Vieille comme le monde, la musique existe dès le commencement
des temps, et ses origines se confondent avec celles de l’homme.
Il semble évident qu’à l’origine elle fut surtout dominée
par le rythme. Battements des mains, frappement des pieds, choc de deux
pierres ou de deux morceaux de bois soutenaient sans doute - tels des instruments
à percussion - quelques dessins vocaux monodiques inlassablement
répétés. De cet art primitif, les plus anciennes civilisations
du globe gardent encore quelques traces, et certaines pratiques, chants
de travail et chants incantatoires en particulier, subsistent de nos jours
chez certaines peuplades d’Afrique ou d’Amérique.

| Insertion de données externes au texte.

theorem countP_disj {α : Type} (l : List α) (p q : α → Bool)
    (h : ∀ x ∈ l, ¬(p x = true ∧ q x = true)) :
    l.countP (fun x => p x || q x) = l.countP p + l.countP q := by
  induction l with
  | nil => simp
  | cons x xs ih =>
    have hx := h x List.mem_cons_self
    have ih' := ih (fun y hy => h y (List.mem_cons_of_mem _ hy))
    by_cases hp : p x = true
    all_goals by_cases hq : q x = true
    · exact absurd ⟨hp, hq⟩ hx
    all_goals (simp only [List.countP_cons, ih', hp, hq]; simp; try omega)

-- each vertex of a triangle contributes (its degree - 2) to the strength sum
theorem sum_cV {n : Int} {EL : List (Int × Int)} {i j k v d e : Int}
    (hd : ((v, d) ∈ EL ∨ (d, v) ∈ EL)) (he : ((v, e) ∈ EL ∨ (e, v) ∈ EL))
    (hde : d ≠ e) (hvd : v ≠ d) (hve : v ≠ e)
    (hmd : d ∈ pvRangeN n) (hme : e ∈ pvRangeN n)
    (hskip : ∀ x : Int, (x = i ∨ x = j ∨ x = k) ↔ (x = v ∨ x = d ∨ x = e)) :
    ((pvRangeN n).map (fun x =>
        if x = i ∨ x = j ∨ x = k then 0 else if ((v, x) ∈ EL ∨ (x, v) ∈ EL) then (1 : Int) else 0)).sum =
      pvDA n EL v - 2 := by
  have hfun : ∀ x ∈ pvRangeN n,
      (if x = i ∨ x = j ∨ x = k then (0 : Int) else if ((v, x) ∈ EL ∨ (x, v) ∈ EL) then 1 else 0)
        = if (!(decide (x = i ∨ x = j ∨ x = k)) && decide ((v, x) ∈ EL ∨ (x, v) ∈ EL)) = true then 1 else 0 := by
    intro x _
    by_cases h1 : x = i ∨ x = j ∨ x = k <;> by_cases h2 : ((v, x) ∈ EL ∨ (x, v) ∈ EL) <;> simp [h1, h2]
  rw [List.map_congr_left hfun, PySem.List.sum_map_ite_one_zero]
  have hnodup : (pvRangeN n).Nodup := PySem.List.nodup_pyRange_one 1 (n + 1)
  have hsplit : ∀ x ∈ pvRangeN n, (decide (v ≠ x ∧ ((v, x) ∈ EL ∨ (x, v) ∈ EL))) =
      ((!(decide (x = i ∨ x = j ∨ x = k)) && decide ((v, x) ∈ EL ∨ (x, v) ∈ EL)) || ((x == d) || (x == e))) := by
    intro x _
    by_cases hxd : x = d
    · subst hxd; simp [hd, hvd, (hskip x).mpr (Or.inr (Or.inl rfl))]
    · by_cases hxe : x = e
      · subst hxe; simp [he, hve, (hskip x).mpr (Or.inr (Or.inr rfl))]
      · have hsk : (x = i ∨ x = j ∨ x = k) ↔ x = v := by
          rw [hskip x]; constructor
          · rintro (h | h | h) <;> first | exact h | exact absurd h hxd | exact absurd h hxe
          · exact fun h => Or.inl h
        by_cases hxv : x = v
        · subst hxv; simp [hsk, hxd, hxe]
        · have : v ≠ x := fun h => hxv h.symm
          simp [hsk, hxd, hxe, hxv, this]
  have hda : pvDA n EL v = ((pvRangeN n).countP (fun x => decide (v ≠ x ∧ ((v, x) ∈ EL ∨ (x, v) ∈ EL))) : Int) := by
    unfold pvDA; rw [List.countP_eq_length_filter]
  have hcd : (pvRangeN n).countP (fun x => x == d) = 1 := List.count_eq_one_of_mem hnodup hmd
  have hce : (pvRangeN n).countP (fun x => x == e) = 1 := List.count_eq_one_of_mem hnodup hme
  have hdisj1 : (pvRangeN n).countP
      (fun x => ((!(decide (x = i ∨ x = j ∨ x = k)) && decide ((v, x) ∈ EL ∨ (x, v) ∈ EL)) || ((x == d) || (x == e))))
      = (pvRangeN n).countP (fun x => (!(decide (x = i ∨ x = j ∨ x = k)) && decide ((v, x) ∈ EL ∨ (x, v) ∈ EL)))
        + (pvRangeN n).countP (fun x => ((x == d) || (x == e))) := by
    apply countP_disj
    intro x _ ⟨h1, h2⟩
    simp only [Bool.and_eq_true, Bool.not_eq_true', decide_eq_false_iff_not, decide_eq_true_eq] at h1
    simp only [Bool.or_eq_true, beq_iff_eq] at h2
    exact h1.1 ((hskip x).mpr (by tauto))
  have hdisj2 : (pvRangeN n).countP (fun x => ((x == d) || (x == e)))
      = (pvRangeN n).countP (fun x => x == d) + (pvRangeN n).countP (fun x => x == e) := by
    apply countP_disj
    intro x _ ⟨h1, h2⟩
    simp only [beq_iff_eq] at h1 h2
    exact hde (h1 ▸ h2 ▸ rfl)
  rw [List.countP_congr (fun x hx => by rw [hsplit x hx])] at hda
  rw [hdisj1, hdisj2, hcd, hce] at hda
  omega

Ignorant les lois scientifiques qui régissent l’univers, le
primitif appelle Esprits, et plus tard Dieux, tous
les phénomènes qu’il ne peut expliquer : croissance d’un
végétal, ordre des saisons, beau temps et orage, douleur
et plaisir, vie et mort, etc. Ces esprits, il essaie de les charmer pour
se les rendre favorables. Son meilleur moyen de séduction,
c’est le chant, doué pour lui d’un grand pouvoir magique, mystérieux
et infaillible, et qu’il varie selon les résultats souhaités.
Pour agir sur les animaux, les personnes et les choses, existent de
nombreuses incantations : contre la morsure des serpents, contre les maladies,
pour communiquer avec les esprits, pour dompter les animaux, pour assouvir
la colère et la vengeance, pour obtenir la pluie ou le beau temps,
pour évoquer les fantômes, pour ramener les morts sur la terre,
pour chasser ou pour apaiser les démons, etc.
Progressivement, cette forme primitive de la musique s’organise. Les
sources de renseignements que nous possédons ( statues, bas-reliefs,
fresques, vestiges d’instruments) précisent le point d’aboutissement
des, recherches ou des trouvailles.
Quelques incantations
Contre les maladies (légende indienne)
En préparant un remède, il faut chanter une formule déterminée. Ainsi la drogue aura un goût détestable pour le démon qui habite le corps du malade et qu’on veut chasser.
Incantation maléfique (légende chinoise)
Au VIe siècle avant J.-C., le duc Ling se rend au pays de Tsin. Pendant une halte sur le bord de la rivière Pou, il entend une mélodie jouée sur un luth invisible, et en fait noter l’air par son maître de musique. Il arrive enfin au pays de Tsin où le roi le reçoit magnifiquement. A la fin d’un somptueux repas, le duc Ling propose à son hôte de lui faire entendre cet air merveilleux recueilli au cours du voyage. A peine le maître de musique a-t-il émis les premières notes qu’un des convives veut l’arrêter, disant que c’est une musique de perdition qui amènera des catastrophes. Le roi s’entête et demande qu’on lui chante cet air. Mais dès la première mélodie, des grues noires s’abattent sur la terrasse du palais ; à la seconde, des nuages paraissent dans le ciel, à la troisième, une rafale de vent se déchaîne. Saisis de frayeur les assistants se prosternent. Pendant trois ans le pays fut désolé par une grande sécheresse qui rendit la terre rouge et stérile.
Pour obtenir la pluie ou le beau temps
Légende hindoue : Une jeune fille ayant chanté
en pleine sécheresse l’incantation correspondant à la saison
des pluies, amena sur tout le pays une ondée bienfaisante qui le
sauva de la famine.
Légende japonaise : Un jour, la déesse du soleil
laisse le monde dans l’obscurité en se cachant dans une caverne.
Après de vaines supplications, un dieu avisé attache ensemble
six grands arcs, les fixe au sol et en fait vibrer les cordes à
la manière d’une harpe, tandis qu’un autre marque le rythme, danse
et chante, une branche de bambou à la main. Curieuse, la déesse
sort de sa caverne, et la lumière luit sur le monde.
Pour dompter les animaux (légende d’Orphée) : Sa
femme Eurydice ayant été mordue par un serpent le jour même
de ses noces, Orphée descend aux Enfers et charme par la douceur
de son chant les divinités infernales qui lui rendent son épouse.